------ Supplied data

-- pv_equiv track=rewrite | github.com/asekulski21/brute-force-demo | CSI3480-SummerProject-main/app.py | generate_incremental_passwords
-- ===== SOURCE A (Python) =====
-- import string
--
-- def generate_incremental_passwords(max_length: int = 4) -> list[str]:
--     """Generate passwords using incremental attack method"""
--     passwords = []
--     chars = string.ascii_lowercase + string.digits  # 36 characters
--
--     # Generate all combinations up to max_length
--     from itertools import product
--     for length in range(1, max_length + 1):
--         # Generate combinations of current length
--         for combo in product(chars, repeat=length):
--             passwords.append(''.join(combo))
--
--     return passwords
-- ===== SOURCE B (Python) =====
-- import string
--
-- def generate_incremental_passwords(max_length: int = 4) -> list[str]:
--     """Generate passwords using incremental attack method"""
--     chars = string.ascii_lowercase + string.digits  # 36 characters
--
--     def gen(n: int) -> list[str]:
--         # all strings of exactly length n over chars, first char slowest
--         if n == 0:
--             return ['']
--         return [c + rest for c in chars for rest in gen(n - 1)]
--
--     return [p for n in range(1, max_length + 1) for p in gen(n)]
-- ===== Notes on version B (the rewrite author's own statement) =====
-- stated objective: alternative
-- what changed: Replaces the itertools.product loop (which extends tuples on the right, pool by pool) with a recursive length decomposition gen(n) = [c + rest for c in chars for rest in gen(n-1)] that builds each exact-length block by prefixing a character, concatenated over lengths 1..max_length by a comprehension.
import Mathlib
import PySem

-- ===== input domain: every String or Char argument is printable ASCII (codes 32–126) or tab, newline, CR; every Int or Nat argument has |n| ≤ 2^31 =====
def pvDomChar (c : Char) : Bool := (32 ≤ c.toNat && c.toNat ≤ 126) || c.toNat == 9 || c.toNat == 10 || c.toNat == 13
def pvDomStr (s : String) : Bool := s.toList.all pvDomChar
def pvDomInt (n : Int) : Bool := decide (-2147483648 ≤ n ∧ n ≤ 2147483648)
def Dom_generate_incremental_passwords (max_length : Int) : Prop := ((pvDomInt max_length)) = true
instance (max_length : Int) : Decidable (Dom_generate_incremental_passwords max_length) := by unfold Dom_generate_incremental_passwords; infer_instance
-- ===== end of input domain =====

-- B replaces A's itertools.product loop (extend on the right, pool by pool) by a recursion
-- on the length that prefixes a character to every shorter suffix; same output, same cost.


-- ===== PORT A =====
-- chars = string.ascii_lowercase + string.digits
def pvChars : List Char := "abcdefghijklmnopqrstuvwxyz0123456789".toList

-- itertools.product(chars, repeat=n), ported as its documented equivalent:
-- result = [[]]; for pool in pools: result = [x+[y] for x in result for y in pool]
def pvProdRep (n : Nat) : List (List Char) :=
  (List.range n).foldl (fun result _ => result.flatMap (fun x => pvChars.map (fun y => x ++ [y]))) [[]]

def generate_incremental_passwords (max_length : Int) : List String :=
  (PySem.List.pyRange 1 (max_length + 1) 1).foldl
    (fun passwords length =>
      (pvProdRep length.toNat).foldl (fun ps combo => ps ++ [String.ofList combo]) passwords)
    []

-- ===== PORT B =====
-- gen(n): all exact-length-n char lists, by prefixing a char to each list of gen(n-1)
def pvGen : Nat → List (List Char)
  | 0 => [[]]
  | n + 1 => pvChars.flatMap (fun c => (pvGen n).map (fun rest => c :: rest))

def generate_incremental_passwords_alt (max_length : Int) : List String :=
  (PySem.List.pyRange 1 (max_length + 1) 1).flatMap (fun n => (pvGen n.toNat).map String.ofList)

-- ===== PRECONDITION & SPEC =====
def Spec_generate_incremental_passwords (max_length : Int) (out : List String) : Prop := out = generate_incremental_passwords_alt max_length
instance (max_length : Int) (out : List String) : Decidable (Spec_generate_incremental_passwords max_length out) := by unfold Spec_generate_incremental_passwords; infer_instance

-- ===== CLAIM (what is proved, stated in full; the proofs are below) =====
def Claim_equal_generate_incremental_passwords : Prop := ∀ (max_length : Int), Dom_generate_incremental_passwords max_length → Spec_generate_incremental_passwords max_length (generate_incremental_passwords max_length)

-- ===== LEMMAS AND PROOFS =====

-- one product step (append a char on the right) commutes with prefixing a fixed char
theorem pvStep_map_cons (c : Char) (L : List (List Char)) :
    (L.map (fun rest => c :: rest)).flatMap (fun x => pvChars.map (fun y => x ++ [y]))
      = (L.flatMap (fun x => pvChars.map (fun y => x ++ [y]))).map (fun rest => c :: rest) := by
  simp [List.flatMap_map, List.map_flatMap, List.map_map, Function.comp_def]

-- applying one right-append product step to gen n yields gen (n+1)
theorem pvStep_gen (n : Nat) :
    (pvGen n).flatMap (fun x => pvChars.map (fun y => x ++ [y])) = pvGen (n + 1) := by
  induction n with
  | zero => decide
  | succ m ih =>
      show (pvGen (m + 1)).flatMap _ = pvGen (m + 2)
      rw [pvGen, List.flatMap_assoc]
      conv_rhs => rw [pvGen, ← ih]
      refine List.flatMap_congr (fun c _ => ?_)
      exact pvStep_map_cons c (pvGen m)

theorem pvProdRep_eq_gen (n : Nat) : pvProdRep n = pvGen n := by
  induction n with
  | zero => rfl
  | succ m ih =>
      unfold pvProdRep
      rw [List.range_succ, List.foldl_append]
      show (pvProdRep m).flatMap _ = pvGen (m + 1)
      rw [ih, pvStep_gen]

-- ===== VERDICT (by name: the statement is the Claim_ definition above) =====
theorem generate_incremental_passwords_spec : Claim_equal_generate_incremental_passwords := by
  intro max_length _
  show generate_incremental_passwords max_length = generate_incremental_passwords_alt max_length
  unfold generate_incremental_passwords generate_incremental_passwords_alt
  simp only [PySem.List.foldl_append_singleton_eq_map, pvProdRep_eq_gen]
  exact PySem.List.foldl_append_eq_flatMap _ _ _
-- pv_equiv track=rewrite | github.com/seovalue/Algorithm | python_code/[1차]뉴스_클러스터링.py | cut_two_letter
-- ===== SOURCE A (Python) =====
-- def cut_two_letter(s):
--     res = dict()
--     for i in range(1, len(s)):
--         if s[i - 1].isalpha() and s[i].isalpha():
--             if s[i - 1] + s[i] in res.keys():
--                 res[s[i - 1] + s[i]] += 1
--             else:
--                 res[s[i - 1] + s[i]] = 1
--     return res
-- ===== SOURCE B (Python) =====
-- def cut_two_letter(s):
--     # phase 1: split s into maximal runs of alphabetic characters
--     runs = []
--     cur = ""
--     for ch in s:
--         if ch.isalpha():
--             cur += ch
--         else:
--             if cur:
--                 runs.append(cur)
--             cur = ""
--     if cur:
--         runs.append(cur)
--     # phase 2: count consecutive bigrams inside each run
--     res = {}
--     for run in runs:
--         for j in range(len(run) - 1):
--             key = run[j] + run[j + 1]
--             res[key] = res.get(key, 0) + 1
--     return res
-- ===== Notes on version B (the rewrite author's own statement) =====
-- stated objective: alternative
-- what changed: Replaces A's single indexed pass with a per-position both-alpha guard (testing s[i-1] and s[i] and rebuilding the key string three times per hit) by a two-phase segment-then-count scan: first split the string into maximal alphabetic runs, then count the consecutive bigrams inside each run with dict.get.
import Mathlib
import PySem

------------

Activity: Output the records verbatim, from the first line to the last.

Exercise solution:
-- pv_equiv track=rewrite | github.com/asekulski21/brute-force-demo | CSI3480-SummerProject-main/app.py | generate_incremental_passwords
-- ===== SOURCE A (Python) =====
-- import string
--
-- def generate_incremental_passwords(max_length: int = 4) -> list[str]:
--     """Generate passwords using incremental attack method"""
--     passwords = []
--     chars = string.ascii_lowercase + string.digits  # 36 characters
--
--     # Generate all combinations up to max_length
--     from itertools import product
--     for length in range(1, max_length + 1):
--         # Generate combinations of current length
--         for combo in product(chars, repeat=length):
--             passwords.append(''.join(combo))
--
--     return passwords
-- ===== SOURCE B (Python) =====
-- import string
--
-- def generate_incremental_passwords(max_length: int = 4) -> list[str]:
--     """Generate passwords using incremental attack method"""
--     chars = string.ascii_lowercase + string.digits  # 36 characters
--
--     def gen(n: int) -> list[str]:
--         # all strings of exactly length n over chars, first char slowest
--         if n == 0:
--             return ['']
--         return [c + rest for c in chars for rest in gen(n - 1)]
--
--     return [p for n in range(1, max_length + 1) for p in gen(n)]
-- ===== Notes on version B (the rewrite author's own statement) =====
-- stated objective: alternative
-- what changed: Replaces the itertools.product loop (which extends tuples on the right, pool by pool) with a recursive length decomposition gen(n) = [c + rest for c in chars for rest in gen(n-1)] that builds each exact-length block by prefixing a character, concatenated over lengths 1..max_length by a comprehension.
import Mathlib
import PySem

-- ===== input domain: every String or Char argument is printable ASCII (codes 32–126) or tab, newline, CR; every Int or Nat argument has |n| ≤ 2^31 =====
def pvDomChar (c : Char) : Bool := (32 ≤ c.toNat && c.toNat ≤ 126) || c.toNat == 9 || c.toNat == 10 || c.toNat == 13
def pvDomStr (s : String) : Bool := s.toList.all pvDomChar
def pvDomInt (n : Int) : Bool := decide (-2147483648 ≤ n ∧ n ≤ 2147483648)
def Dom_generate_incremental_passwords (max_length : Int) : Prop := ((pvDomInt max_length)) = true
instance (max_length : Int) : Decidable (Dom_generate_incremental_passwords max_length) := by unfold Dom_generate_incremental_passwords; infer_instance
-- ===== end of input domain =====

-- B replaces A's itertools.product loop (extend on the right, pool by pool) by a recursion
-- on the length that prefixes a character to every shorter suffix; same output, same cost.


-- ===== PORT A =====
-- chars = string.ascii_lowercase + string.digits
def pvChars : List Char := "abcdefghijklmnopqrstuvwxyz0123456789".toList

-- itertools.product(chars, repeat=n), ported as its documented equivalent:
-- result = [[]]; for pool in pools: result = [x+[y] for x in result for y in pool]
def pvProdRep (n : Nat) : List (List Char) :=
  (List.range n).foldl (fun result _ => result.flatMap (fun x => pvChars.map (fun y => x ++ [y]))) [[]]

def generate_incremental_passwords (max_length : Int) : List String :=
  (PySem.List.pyRange 1 (max_length + 1) 1).foldl
    (fun passwords length =>
      (pvProdRep length.toNat).foldl (fun ps combo => ps ++ [String.ofList combo]) passwords)
    []

-- ===== PORT B =====
-- gen(n): all exact-length-n char lists, by prefixing a char to each list of gen(n-1)
def pvGen : Nat → List (List Char)
  | 0 => [[]]
  | n + 1 => pvChars.flatMap (fun c => (pvGen n).map (fun rest => c :: rest))

def generate_incremental_passwords_alt (max_length : Int) : List String :=
  (PySem.List.pyRange 1 (max_length + 1) 1).flatMap (fun n => (pvGen n.toNat).map String.ofList)

-- ===== PRECONDITION & SPEC =====
def Spec_generate_incremental_passwords (max_length : Int) (out : List String) : Prop := out = generate_incremental_passwords_alt max_length
instance (max_length : Int) (out : List String) : Decidable (Spec_generate_incremental_passwords max_length out) := by unfold Spec_generate_incremental_passwords; infer_instance

-- ===== CLAIM (what is proved, stated in full; the proofs are below) =====
def Claim_equal_generate_incremental_passwords : Prop := ∀ (max_length : Int), Dom_generate_incremental_passwords max_length → Spec_generate_incremental_passwords max_length (generate_incremental_passwords max_length)

-- ===== LEMMAS AND PROOFS =====

-- one product step (append a char on the right) commutes with prefixing a fixed char
theorem pvStep_map_cons (c : Char) (L : List (List Char)) :
    (L.map (fun rest => c :: rest)).flatMap (fun x => pvChars.map (fun y => x ++ [y]))
      = (L.flatMap (fun x => pvChars.map (fun y => x ++ [y]))).map (fun rest => c :: rest) := by
  simp [List.flatMap_map, List.map_flatMap, List.map_map, Function.comp_def]

-- applying one right-append product step to gen n yields gen (n+1)
theorem pvStep_gen (n : Nat) :
    (pvGen n).flatMap (fun x => pvChars.map (fun y => x ++ [y])) = pvGen (n + 1) := by
  induction n with
  | zero => decide
  | succ m ih =>
      show (pvGen (m + 1)).flatMap _ = pvGen (m + 2)
      rw [pvGen, List.flatMap_assoc]
      conv_rhs => rw [pvGen, ← ih]
      refine List.flatMap_congr (fun c _ => ?_)
      exact pvStep_map_cons c (pvGen m)

theorem pvProdRep_eq_gen (n : Nat) : pvProdRep n = pvGen n := by
  induction n with
  | zero => rfl
  | succ m ih =>
      unfold pvProdRep
      rw [List.range_succ, List.foldl_append]
      show (pvProdRep m).flatMap _ = pvGen (m + 1)
      rw [ih, pvStep_gen]

-- ===== VERDICT (by name: the statement is the Claim_ definition above) =====
theorem generate_incremental_passwords_spec : Claim_equal_generate_incremental_passwords := by
  intro max_length _
  show generate_incremental_passwords max_length = generate_incremental_passwords_alt max_length
  unfold generate_incremental_passwords generate_incremental_passwords_alt
  simp only [PySem.List.foldl_append_singleton_eq_map, pvProdRep_eq_gen]
  exact PySem.List.foldl_append_eq_flatMap _ _ _
-- pv_equiv track=rewrite | github.com/seovalue/Algorithm | python_code/[1차]뉴스_클러스터링.py | cut_two_letter
-- ===== SOURCE A (Python) =====
-- def cut_two_letter(s):
--     res = dict()
--     for i in range(1, len(s)):
--         if s[i - 1].isalpha() and s[i].isalpha():
--             if s[i - 1] + s[i] in res.keys():
--                 res[s[i - 1] + s[i]] += 1
--             else:
--                 res[s[i - 1] + s[i]] = 1
--     return res
-- ===== SOURCE B (Python) =====
-- def cut_two_letter(s):
--     # phase 1: split s into maximal runs of alphabetic characters
--     runs = []
--     cur = ""
--     for ch in s:
--         if ch.isalpha():
--             cur += ch
--         else:
--             if cur:
--                 runs.append(cur)
--             cur = ""
--     if cur:
--         runs.append(cur)
--     # phase 2: count consecutive bigrams inside each run
--     res = {}
--     for run in runs:
--         for j in range(len(run) - 1):
--             key = run[j] + run[j + 1]
--             res[key] = res.get(key, 0) + 1
--     return res
-- ===== Notes on version B (the rewrite author's own statement) =====
-- stated objective: alternative
-- what changed: Replaces A's single indexed pass with a per-position both-alpha guard (testing s[i-1] and s[i] and rebuilding the key string three times per hit) by a two-phase segment-then-count scan: first split the string into maximal alphabetic runs, then count the consecutive bigrams inside each run with dict.get.
import Mathlib
import PySem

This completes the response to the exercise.